Dopo lo spettacolo di Westmont, Toronto aveva altissime aspettative e fin dal primo giorno i protagonisti hanno risposto presente!

Chi avrà vinto l’edizione 2025 della World Aquatics Swimming World Cup? Scopriamolo!

Record del mondo e record di coppa

Altra pioggia di record, anche in Canada!

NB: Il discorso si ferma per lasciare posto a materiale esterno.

-- pv_equiv track=rewrite | github.com/RicardG/WiFi-Traffic-Thesis | HelperFunctions.py | SafeMin
-- ===== SOURCE A (Python) =====
-- def SafeMin(l):
--     m = None
--     pos = None
--     p = 0
--     for i in l:
--         if (i is not None):
--             if (m is None or i < m):
--                 m = i
--                 pos = p
--         p += 1
--     return m, pos
-- ===== SOURCE B (Python) =====
-- def SafeMin(l):
--     order = sorted(((x, i) for i, x in enumerate(l) if x is not None),
--                    key=lambda t: t[0])
--     if not order:
--         return None, None
--     return order[0]
-- ===== Notes on version B (the rewrite author's own statement) =====
-- stated objective: alternative
-- what changed: Instead of A's single running-min scan with m/pos/p state, B sorts the (value, index) candidate pairs by value with a stable sort and returns the first pair; stability gives A's earliest-minimum tie-breaking.
import Mathlib
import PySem

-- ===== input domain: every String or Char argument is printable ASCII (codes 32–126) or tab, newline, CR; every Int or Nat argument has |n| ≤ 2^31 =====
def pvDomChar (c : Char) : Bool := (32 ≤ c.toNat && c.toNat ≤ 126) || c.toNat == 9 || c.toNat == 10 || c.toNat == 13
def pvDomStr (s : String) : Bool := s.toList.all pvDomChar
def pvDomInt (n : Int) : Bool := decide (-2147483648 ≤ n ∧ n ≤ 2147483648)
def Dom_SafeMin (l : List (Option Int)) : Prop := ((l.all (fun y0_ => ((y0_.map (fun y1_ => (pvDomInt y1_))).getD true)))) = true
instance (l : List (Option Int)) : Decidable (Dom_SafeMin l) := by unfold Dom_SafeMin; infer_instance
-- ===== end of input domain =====

-- B replaces A's running-min scan by a stable sort of the (value, index) candidate pairs by value, returning the first pair (alternative algorithm).

-- ===== PORT A =====
-- one iteration of A's for-loop over state (m, pos, p)
def SafeMinStep (s : Option Int × Option Int × Int) (i : Option Int) :
    Option Int × Option Int × Int :=
  match i, s with
  | none, (m, pos, p) => (m, pos, p + 1)          -- i is None: only p += 1
  | some v, (m, pos, p) =>
    match m with
    | none => (some v, some p, p + 1)             -- m is None: take i
    | some mv => if v < mv then (some v, some p, p + 1) else (m, pos, p + 1)

def SafeMin (l : List (Option Int)) : Option Int × Option Int :=
  let r := l.foldl SafeMinStep (none, none, 0)
  (r.1, r.2.1)

-- ===== PORT B =====
def SafeMin_alt (l : List (Option Int)) : Option Int × Option Int :=
  let order := PySem.List.sorted
    ((PySem.List.enumerate l 0).filterMap (fun q => q.2.map (fun x => (x, q.1))))
    (fun t => t.1)
  match order with
  | [] => (none, none)
  | best :: _ => (some best.1, some best.2)

-- ===== PRECONDITION & SPEC =====
def Spec_SafeMin (l : List (Option Int)) (out : Option Int × Option Int) : Prop := out = SafeMin_alt l
instance (l : List (Option Int)) (out : Option Int × Option Int) : Decidable (Spec_SafeMin l out) := by unfold Spec_SafeMin; infer_instance

-- ===== CLAIM (what is proved, stated in full; the proofs are below) =====
def Claim_equal_SafeMin : Prop := ∀ (l : List (Option Int)), Dom_SafeMin l → Spec_SafeMin l (SafeMin l)

-- ===== LEMMAS AND PROOFS =====

-- A's loop state corresponding to a running first-minimum accumulator, at position p
def pvSt (acc : Option (Int × Int)) (p : Int) : Option Int × Option Int × Int :=
  match acc with
  | none => (none, none, p)
  | some (v, i) => (some v, some i, p)

-- final answer read off each side
def pvOutA (s : Option Int × Option Int × Int) : Option Int × Option Int := (s.1, s.2.1)

def pvOutB (acc : Option (Int × Int)) : Option Int × Option Int :=
  match acc with
  | none => (none, none)
  | some (v, i) => (some v, some i)

-- first-minimum accumulator step (keeps the earlier element on ties)
def pvStepB (acc : Option (Int × Int)) (x : Int × Int) : Option (Int × Int) :=
  match acc with
  | none => some x
  | some m => if x.1 < m.1 then some x else some m

def pvCands (l : List (Option Int)) (p : Int) : List (Int × Int) :=
  (PySem.List.enumerate l p).filterMap (fun q => q.2.map (fun x => (x, q.1)))

lemma pv_fold_eq (l : List (Option Int)) : ∀ (p : Int) (acc : Option (Int × Int)),
    pvOutA (l.foldl SafeMinStep (pvSt acc p)) = pvOutB ((pvCands l p).foldl pvStepB acc) := by
  induction l with
  | nil => intro p acc; cases acc with
    | none => rfl
    | some b => rcases b with ⟨v, i⟩; rfl
  | cons h t ih =>
    intro p acc
    cases h with
    | none =>
      have hs : SafeMinStep (pvSt acc p) none = pvSt acc (p + 1) := by
        cases acc with
        | none => rfl
        | some b => rcases b with ⟨v, i⟩; rfl
      have hc : pvCands (none :: t) p = pvCands t (p + 1) := by
        simp [pvCands, PySem.List.enumerate_cons]
      simp only [List.foldl_cons, hs, hc, ih]
    | some v =>
      have hc : pvCands (some v :: t) p = (v, p) :: pvCands t (p + 1) := by
        simp [pvCands, PySem.List.enumerate_cons]
      cases acc with
      | none =>
        have hs : SafeMinStep (pvSt none p) (some v) = pvSt (some (v, p)) (p + 1) := rfl
        simp only [List.foldl_cons, hs, hc, pvStepB, ih]
      | some b =>
        rcases b with ⟨mv, i⟩
        by_cases hlt : v < mv
        · have hs : SafeMinStep (pvSt (some (mv, i)) p) (some v) = pvSt (some (v, p)) (p + 1) := by
            simp [pvSt, SafeMinStep, hlt]
          have hb : pvStepB (some (mv, i)) (v, p) = some (v, p) := by simp [pvStepB, hlt]
          simp only [List.foldl_cons, hs, hc, hb, ih]
        · have hs : SafeMinStep (pvSt (some (mv, i)) p) (some v) = pvSt (some (mv, i)) (p + 1) := by
            simp [pvSt, SafeMinStep, hlt]
          have hb : pvStepB (some (mv, i)) (v, p) = some (mv, i) := by simp [pvStepB, hlt]
          simp only [List.foldl_cons, hs, hc, hb, ih]

-- head of a stable insertion step, as the first-minimum accumulator step
lemma pv_head_insertBy (x : Int × Int) (acc : List (Int × Int)) :
    (PySem.List.insertBy (fun a b : Int × Int => decide (a.1 < b.1)) x acc).head?
      = (pvStepB acc.head? x).map id := by
  cases acc with
  | nil => rfl
  | cons y ys =>
    by_cases h : x.1 < y.1
    · simp [PySem.List.insertBy, pvStepB, h]
    · simp [PySem.List.insertBy, pvStepB, h]

-- head of the insertion-sort fold is the first-minimum fold
lemma pv_head_fold (cs : List (Int × Int)) : ∀ (acc : List (Int × Int)),
    (cs.foldl (fun a x => PySem.List.insertBy (fun a b : Int × Int => decide (a.1 < b.1)) x a) acc).head?
      = cs.foldl pvStepB acc.head? := by
  induction cs with
  | nil => intro acc; rfl
  | cons x t ih =>
    intro acc
    have h := pv_head_insertBy x acc
    simp only [Option.map_id] at h
    simp only [List.foldl_cons, ih, h, id]

-- ===== VERDICT (by name: the statement is the Claim_ definition above) =====
theorem SafeMin_spec : Claim_equal_SafeMin := by
  intro l _
  unfold Spec_SafeMin SafeMin SafeMin_alt
  have h := pv_fold_eq l 0 none
  simp only [pvOutA, pvSt] at h
  have hsort : PySem.List.sorted (pvCands l 0) (fun t => t.1) false
      = (pvCands l 0).foldl (fun a x => PySem.List.insertBy (fun a b : Int × Int => decide (a.1 < b.1)) x a) [] :=
    PySem.List.sorted_eq_foldl_insertBy _ _
  have hhead := pv_head_fold (pvCands l 0) []
  rw [← hsort] at hhead
  rw [show ([] : List (Int × Int)).head? = none from rfl] at hhead
  have hc : ((PySem.List.enumerate l 0).filterMap (fun q => q.2.map (fun x => (x, q.1)))) = pvCands l 0 := rfl
  simp only [hc, h]
  cases hs : PySem.List.sorted (pvCands l 0) (fun t => t.1) false with
  | nil =>
    rw [hs] at hhead
    simp only [List.head?_nil] at hhead
    rw [← hhead]
    rfl
  | cons b rest =>
    rw [hs] at hhead
    simp only [List.head?_cons] at hhead
    rw [← hhead]
    rcases b with ⟨v, i⟩
    rfl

L’aveva annunciato dopo la finale dei 100 dorso e l’ha fatto! Parliamo di Hubert Kós, mattatore assoluto di questa Coppa al maschile, che dopo sei successi in altrettante gare firma il settimo sigillo con un pazzesco record mondiale nei 200 dorso: 1’45’’12, mezzo secondo meglio dell’1’45’’63 nuotato da Mitch Larkin nel 2019! Un crono pazzesco che riscrive anche il record di coppa, in mano come il primato europeo a Arkady Vyatchanin con 1’46’’11 addirittura dal 2009!

Ma il capolavoro arriva con i 100, dove evidentemente sentiva di poter fare il colpaccio: e lo fa, vincendo in 48’’16, migliorando il suo record di Coppa ma soprattutto il mondiale che era di Coleman Stewart nuotato alla tappa di Napoli della ISL del 2021 in 48’’33. Monumentale! Cancellato anche il limite europeo di Kliment Kolesnikov di 48’’58!

Uomini scatenati anche grazie a Joshua Liendo! Impensabile al via dei 100 farfalla vedere il padrone di casa polverizzare il record del mondo di Noe Ponti, dato che settimana prima aveva nuotato ben due secondi sopra quel limite. Il canadese fissa il nuovo mondiale in 47’’68 tre centesimi sotto il 47’’71 di Ponti al quale toglie anche il WC record che era 48’’40.

Dopo quattro successi arriva il meritato quinto con record per Caspar Corbeau, che avvicina il mondiale ed europeo dei 100 rana. 55’’55 è il nuovo primato di Coppa, cancellando il 55’’61 che van der Burgh aveva nuotato nel 2009 e Qin Haiyang lo scorso anno. Entra così al quinto posto mondiale all-time! Mica male!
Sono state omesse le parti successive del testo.